Among the entries below, extract exactly the lines that run from the one with "termination_by g + 1 - d" through the one with "-- A's outer", both ends included.

[Saved data entries]
▽

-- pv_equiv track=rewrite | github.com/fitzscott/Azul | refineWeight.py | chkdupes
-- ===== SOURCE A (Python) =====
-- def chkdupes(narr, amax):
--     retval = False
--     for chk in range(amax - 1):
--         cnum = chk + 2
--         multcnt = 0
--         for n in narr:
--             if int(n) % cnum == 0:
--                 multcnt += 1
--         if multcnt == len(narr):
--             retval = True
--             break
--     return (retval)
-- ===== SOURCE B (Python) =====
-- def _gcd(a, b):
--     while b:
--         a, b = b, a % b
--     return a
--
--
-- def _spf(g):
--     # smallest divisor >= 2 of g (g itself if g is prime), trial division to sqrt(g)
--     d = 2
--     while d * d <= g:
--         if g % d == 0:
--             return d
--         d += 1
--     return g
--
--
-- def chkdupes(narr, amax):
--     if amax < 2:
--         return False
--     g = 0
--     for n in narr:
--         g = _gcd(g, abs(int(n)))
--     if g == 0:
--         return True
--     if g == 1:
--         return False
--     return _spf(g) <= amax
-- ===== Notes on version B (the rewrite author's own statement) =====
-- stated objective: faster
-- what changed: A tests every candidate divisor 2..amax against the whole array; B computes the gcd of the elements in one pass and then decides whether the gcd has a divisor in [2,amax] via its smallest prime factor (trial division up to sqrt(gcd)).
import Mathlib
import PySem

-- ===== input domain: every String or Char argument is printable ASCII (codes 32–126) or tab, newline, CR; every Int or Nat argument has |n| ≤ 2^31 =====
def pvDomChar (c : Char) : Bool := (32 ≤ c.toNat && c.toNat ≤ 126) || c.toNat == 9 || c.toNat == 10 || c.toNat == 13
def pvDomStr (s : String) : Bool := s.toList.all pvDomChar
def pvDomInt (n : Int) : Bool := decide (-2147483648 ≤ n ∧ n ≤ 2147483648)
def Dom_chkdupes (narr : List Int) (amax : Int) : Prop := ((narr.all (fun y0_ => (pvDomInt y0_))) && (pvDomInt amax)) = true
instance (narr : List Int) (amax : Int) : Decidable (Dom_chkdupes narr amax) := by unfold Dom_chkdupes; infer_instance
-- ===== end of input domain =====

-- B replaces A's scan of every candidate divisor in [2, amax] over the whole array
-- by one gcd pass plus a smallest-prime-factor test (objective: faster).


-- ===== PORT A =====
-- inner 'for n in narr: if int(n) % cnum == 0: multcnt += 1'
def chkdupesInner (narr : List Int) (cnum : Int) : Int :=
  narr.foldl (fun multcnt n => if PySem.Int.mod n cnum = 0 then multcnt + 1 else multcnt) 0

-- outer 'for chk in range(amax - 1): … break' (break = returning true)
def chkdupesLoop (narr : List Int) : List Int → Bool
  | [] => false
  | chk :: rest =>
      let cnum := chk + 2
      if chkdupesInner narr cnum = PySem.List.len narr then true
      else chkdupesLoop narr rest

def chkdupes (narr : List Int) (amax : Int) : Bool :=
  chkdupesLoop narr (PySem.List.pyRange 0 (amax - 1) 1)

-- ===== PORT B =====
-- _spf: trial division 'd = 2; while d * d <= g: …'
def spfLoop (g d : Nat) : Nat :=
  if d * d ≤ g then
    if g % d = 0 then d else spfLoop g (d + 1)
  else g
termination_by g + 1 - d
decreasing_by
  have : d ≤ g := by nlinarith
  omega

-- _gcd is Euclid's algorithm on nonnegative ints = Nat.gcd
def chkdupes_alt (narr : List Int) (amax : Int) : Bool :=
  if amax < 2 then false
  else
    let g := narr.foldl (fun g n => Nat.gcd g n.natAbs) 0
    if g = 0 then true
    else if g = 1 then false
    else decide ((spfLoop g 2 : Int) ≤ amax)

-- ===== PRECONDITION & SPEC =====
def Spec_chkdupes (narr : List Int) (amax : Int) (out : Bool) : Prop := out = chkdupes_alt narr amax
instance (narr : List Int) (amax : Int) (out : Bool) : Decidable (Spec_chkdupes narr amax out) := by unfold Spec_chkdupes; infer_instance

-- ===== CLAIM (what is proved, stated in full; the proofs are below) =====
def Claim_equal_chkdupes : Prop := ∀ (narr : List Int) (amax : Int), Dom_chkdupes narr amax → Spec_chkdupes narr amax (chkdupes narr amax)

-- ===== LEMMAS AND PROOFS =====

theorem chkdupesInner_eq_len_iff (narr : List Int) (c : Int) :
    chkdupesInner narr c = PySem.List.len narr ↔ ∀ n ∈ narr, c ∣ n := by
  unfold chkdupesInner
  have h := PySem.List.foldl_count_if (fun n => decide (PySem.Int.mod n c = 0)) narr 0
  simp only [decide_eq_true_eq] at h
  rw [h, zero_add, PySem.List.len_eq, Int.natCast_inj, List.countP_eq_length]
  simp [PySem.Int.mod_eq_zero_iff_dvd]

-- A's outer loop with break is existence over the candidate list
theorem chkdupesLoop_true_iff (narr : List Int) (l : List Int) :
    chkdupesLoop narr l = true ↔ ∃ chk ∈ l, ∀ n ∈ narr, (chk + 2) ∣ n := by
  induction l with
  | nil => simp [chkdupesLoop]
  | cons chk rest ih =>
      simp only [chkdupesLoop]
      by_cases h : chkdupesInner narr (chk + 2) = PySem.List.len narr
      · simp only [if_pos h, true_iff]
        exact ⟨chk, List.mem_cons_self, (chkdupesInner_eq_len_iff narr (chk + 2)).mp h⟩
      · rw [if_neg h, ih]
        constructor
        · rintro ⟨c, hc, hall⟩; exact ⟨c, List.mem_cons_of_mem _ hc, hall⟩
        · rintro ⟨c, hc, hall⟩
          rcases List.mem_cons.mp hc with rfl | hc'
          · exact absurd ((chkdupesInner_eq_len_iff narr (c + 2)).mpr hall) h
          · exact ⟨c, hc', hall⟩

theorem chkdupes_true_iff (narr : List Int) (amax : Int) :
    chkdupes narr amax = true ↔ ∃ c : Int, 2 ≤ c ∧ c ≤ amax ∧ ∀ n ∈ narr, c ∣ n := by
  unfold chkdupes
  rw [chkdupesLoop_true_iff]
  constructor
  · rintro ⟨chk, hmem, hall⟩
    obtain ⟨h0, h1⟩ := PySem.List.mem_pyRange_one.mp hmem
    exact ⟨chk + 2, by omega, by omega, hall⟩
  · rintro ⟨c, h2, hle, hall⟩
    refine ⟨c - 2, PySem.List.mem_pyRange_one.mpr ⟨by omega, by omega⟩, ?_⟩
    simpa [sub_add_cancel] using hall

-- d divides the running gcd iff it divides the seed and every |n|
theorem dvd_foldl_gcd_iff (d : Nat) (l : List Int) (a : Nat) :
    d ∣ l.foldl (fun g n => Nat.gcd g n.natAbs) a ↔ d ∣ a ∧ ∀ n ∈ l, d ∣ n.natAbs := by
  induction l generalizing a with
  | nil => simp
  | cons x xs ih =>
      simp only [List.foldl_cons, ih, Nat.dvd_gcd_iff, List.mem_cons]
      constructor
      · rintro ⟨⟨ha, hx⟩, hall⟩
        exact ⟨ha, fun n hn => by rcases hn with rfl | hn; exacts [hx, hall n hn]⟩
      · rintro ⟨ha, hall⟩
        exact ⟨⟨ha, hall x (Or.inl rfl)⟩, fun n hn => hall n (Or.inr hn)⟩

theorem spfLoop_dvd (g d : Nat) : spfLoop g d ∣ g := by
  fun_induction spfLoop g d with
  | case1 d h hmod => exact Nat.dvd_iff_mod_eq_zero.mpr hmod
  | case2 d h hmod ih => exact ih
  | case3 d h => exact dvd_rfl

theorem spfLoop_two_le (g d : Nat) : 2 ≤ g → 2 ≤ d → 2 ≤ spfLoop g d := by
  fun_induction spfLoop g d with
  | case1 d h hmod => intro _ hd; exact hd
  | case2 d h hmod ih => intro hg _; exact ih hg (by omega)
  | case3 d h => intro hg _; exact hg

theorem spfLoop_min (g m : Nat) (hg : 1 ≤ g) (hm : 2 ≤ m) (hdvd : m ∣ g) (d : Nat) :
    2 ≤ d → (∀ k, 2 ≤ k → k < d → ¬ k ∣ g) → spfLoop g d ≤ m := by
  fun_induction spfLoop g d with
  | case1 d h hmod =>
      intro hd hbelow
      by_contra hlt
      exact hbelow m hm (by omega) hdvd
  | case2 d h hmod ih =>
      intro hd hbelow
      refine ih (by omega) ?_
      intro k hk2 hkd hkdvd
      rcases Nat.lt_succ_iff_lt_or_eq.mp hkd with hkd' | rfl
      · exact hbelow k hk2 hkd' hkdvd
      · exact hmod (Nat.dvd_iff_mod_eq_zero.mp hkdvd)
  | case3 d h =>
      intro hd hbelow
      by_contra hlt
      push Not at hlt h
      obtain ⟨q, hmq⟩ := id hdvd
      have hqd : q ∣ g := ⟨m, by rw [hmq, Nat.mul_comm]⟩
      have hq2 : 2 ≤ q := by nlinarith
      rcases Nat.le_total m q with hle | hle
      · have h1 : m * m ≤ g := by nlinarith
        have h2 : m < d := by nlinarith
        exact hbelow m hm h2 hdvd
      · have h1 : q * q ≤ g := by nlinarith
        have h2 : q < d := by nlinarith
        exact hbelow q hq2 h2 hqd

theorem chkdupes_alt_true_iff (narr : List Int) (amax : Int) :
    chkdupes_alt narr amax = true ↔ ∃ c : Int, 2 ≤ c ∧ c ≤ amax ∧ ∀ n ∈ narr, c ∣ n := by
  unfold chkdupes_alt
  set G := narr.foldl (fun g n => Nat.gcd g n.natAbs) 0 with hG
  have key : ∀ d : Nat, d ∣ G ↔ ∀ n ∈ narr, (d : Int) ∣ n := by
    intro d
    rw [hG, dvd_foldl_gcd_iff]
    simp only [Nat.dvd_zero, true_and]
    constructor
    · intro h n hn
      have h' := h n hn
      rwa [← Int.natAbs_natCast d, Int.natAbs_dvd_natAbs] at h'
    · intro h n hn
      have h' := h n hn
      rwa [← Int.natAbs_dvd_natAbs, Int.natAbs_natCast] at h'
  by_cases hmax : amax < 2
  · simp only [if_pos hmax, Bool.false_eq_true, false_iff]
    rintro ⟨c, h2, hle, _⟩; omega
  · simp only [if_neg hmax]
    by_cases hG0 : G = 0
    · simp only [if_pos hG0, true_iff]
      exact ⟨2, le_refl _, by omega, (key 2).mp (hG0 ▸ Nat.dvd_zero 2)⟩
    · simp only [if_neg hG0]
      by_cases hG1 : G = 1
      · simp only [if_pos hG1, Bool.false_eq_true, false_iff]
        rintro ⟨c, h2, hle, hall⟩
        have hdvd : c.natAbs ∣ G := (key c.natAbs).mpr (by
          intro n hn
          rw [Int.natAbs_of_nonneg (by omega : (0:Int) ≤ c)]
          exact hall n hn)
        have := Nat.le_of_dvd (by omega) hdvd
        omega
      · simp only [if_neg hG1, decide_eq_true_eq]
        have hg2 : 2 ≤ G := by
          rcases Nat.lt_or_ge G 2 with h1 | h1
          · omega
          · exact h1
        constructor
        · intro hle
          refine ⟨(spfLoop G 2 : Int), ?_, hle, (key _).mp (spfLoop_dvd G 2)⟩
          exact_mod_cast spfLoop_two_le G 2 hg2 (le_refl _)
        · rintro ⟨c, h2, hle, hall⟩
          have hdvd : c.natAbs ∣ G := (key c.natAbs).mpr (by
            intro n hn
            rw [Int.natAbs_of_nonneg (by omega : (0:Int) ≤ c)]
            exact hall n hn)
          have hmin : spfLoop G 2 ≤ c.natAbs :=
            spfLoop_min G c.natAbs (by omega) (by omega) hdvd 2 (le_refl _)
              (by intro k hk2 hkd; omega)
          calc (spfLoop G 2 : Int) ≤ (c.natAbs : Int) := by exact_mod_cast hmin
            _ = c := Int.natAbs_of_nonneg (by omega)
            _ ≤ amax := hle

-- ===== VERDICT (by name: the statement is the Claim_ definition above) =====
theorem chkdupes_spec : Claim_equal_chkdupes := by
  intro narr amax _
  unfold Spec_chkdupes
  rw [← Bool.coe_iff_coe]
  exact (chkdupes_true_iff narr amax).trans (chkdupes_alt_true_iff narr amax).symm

△
▽

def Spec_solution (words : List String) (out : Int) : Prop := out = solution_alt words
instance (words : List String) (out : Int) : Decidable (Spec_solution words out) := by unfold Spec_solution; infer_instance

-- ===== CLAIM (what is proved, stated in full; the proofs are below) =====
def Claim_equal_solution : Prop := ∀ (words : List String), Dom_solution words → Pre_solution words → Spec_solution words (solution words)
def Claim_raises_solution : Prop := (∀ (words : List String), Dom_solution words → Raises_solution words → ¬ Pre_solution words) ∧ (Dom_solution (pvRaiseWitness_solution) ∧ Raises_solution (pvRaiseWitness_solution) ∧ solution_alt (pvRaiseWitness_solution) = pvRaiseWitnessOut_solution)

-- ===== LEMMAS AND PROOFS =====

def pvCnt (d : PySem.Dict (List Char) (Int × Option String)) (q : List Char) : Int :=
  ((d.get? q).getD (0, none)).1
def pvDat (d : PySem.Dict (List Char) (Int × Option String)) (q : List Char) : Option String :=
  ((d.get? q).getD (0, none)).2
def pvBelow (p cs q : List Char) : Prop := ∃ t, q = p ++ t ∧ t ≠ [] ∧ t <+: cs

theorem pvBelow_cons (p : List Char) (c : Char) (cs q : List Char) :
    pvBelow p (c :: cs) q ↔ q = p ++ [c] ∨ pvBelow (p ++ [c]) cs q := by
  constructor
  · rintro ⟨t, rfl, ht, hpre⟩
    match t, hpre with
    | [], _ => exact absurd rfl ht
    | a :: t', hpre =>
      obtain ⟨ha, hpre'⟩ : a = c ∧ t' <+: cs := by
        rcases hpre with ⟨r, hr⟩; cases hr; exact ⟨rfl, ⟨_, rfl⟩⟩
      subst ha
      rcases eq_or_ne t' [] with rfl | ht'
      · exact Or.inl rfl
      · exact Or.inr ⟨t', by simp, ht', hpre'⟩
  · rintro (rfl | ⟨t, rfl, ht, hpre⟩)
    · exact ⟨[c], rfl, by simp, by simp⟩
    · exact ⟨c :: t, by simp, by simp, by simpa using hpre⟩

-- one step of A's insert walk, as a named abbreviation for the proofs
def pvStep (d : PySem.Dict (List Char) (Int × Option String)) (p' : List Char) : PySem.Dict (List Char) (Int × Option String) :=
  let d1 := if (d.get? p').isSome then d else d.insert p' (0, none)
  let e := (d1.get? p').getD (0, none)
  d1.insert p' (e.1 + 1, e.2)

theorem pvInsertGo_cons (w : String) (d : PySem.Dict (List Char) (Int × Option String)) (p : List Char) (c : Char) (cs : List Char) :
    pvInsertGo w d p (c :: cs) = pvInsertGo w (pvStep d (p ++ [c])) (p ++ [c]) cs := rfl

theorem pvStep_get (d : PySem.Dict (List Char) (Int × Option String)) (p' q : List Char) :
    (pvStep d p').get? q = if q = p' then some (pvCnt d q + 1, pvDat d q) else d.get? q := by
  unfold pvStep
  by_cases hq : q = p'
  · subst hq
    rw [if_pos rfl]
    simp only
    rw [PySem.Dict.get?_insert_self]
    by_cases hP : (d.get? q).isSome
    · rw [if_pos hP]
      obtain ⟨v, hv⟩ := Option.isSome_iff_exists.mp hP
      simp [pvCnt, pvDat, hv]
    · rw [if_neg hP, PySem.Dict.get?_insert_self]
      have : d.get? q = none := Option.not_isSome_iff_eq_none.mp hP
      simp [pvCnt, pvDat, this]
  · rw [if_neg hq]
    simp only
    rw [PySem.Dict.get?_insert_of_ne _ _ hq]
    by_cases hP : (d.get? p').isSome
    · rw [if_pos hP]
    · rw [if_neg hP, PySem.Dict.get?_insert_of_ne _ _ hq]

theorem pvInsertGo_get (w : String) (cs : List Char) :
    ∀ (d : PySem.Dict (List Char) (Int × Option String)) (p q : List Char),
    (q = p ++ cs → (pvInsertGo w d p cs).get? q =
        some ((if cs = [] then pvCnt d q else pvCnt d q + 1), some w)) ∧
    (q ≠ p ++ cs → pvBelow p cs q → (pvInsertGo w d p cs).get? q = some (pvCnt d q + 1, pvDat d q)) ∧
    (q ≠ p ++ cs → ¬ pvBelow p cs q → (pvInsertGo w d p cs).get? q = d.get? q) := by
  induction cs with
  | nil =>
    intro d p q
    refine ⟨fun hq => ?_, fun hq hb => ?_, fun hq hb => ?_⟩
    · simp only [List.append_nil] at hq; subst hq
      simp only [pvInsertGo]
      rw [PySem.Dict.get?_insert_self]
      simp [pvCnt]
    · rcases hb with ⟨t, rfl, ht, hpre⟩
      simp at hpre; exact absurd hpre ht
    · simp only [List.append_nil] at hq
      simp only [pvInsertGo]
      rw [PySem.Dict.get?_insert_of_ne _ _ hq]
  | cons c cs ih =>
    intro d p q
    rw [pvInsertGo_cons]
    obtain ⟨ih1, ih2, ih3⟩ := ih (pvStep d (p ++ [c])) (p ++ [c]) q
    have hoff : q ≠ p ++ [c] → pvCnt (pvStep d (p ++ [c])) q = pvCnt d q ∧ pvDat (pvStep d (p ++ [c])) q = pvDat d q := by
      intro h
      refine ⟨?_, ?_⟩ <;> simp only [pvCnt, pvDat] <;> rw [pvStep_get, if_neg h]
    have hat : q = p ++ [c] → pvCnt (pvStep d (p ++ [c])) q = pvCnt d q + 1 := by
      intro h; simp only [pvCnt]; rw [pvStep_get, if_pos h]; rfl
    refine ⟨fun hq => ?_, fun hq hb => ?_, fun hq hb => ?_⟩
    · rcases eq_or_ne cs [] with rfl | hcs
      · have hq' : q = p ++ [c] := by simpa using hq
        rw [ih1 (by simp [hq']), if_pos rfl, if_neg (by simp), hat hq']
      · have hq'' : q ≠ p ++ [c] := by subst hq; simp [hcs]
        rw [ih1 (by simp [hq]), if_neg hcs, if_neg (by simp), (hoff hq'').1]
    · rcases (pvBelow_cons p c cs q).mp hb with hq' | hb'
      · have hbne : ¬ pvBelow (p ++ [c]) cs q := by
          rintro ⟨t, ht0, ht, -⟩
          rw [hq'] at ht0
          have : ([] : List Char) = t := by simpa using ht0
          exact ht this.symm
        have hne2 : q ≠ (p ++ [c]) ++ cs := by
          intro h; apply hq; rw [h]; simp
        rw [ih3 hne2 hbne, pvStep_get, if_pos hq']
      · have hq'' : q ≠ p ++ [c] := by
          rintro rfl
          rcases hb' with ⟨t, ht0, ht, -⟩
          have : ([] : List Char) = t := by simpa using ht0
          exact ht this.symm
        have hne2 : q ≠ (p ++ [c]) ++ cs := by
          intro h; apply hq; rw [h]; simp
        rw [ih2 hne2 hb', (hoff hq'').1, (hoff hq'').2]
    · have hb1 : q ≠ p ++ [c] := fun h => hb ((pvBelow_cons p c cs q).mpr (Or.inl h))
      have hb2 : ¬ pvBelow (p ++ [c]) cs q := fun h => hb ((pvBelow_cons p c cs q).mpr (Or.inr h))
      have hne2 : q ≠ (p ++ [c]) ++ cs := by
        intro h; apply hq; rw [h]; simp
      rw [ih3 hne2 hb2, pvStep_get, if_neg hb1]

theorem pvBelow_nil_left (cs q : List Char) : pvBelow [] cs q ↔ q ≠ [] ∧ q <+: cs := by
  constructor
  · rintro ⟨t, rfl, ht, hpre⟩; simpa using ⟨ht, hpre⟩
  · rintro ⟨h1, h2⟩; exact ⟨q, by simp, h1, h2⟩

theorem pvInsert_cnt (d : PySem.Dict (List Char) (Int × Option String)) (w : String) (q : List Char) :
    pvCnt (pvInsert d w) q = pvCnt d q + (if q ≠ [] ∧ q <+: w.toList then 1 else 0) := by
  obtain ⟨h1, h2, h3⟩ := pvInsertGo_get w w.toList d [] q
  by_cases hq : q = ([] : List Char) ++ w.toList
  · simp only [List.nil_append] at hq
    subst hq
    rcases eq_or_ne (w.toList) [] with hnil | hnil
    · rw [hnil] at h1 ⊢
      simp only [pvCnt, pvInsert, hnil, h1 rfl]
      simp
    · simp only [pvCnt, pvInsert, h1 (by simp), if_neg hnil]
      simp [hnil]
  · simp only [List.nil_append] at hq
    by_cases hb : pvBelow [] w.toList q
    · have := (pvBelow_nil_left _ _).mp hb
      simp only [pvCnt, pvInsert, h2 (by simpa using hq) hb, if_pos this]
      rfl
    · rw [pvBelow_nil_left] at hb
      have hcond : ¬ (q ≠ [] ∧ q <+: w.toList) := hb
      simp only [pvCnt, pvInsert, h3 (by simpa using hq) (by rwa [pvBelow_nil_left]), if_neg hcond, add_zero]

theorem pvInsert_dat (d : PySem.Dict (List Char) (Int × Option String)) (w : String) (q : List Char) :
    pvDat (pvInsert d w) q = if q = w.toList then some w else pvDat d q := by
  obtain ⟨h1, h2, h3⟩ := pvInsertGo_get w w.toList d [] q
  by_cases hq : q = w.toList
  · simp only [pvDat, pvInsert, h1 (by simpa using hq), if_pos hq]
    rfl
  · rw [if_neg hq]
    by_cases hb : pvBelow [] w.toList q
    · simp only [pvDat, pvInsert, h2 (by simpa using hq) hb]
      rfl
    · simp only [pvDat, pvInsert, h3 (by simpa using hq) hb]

△

§ **Exercise response**:
termination_by g + 1 - d
decreasing_by
  have : d ≤ g := by nlinarith
  omega

-- _gcd is Euclid's algorithm on nonnegative ints = Nat.gcd
def chkdupes_alt (narr : List Int) (amax : Int) : Bool :=
  if amax < 2 then false
  else
    let g := narr.foldl (fun g n => Nat.gcd g n.natAbs) 0
    if g = 0 then true
    else if g = 1 then false
    else decide ((spfLoop g 2 : Int) ≤ amax)

-- ===== PRECONDITION & SPEC =====
def Spec_chkdupes (narr : List Int) (amax : Int) (out : Bool) : Prop := out = chkdupes_alt narr amax
instance (narr : List Int) (amax : Int) (out : Bool) : Decidable (Spec_chkdupes narr amax out) := by unfold Spec_chkdupes; infer_instance

-- ===== CLAIM (what is proved, stated in full; the proofs are below) =====
def Claim_equal_chkdupes : Prop := ∀ (narr : List Int) (amax : Int), Dom_chkdupes narr amax → Spec_chkdupes narr amax (chkdupes narr amax)

-- ===== LEMMAS AND PROOFS =====

theorem chkdupesInner_eq_len_iff (narr : List Int) (c : Int) :
    chkdupesInner narr c = PySem.List.len narr ↔ ∀ n ∈ narr, c ∣ n := by
  unfold chkdupesInner
  have h := PySem.List.foldl_count_if (fun n => decide (PySem.Int.mod n c = 0)) narr 0
  simp only [decide_eq_true_eq] at h
  rw [h, zero_add, PySem.List.len_eq, Int.natCast_inj, List.countP_eq_length]
  simp [PySem.Int.mod_eq_zero_iff_dvd]

-- A's outer loop with break is existence over the candidate list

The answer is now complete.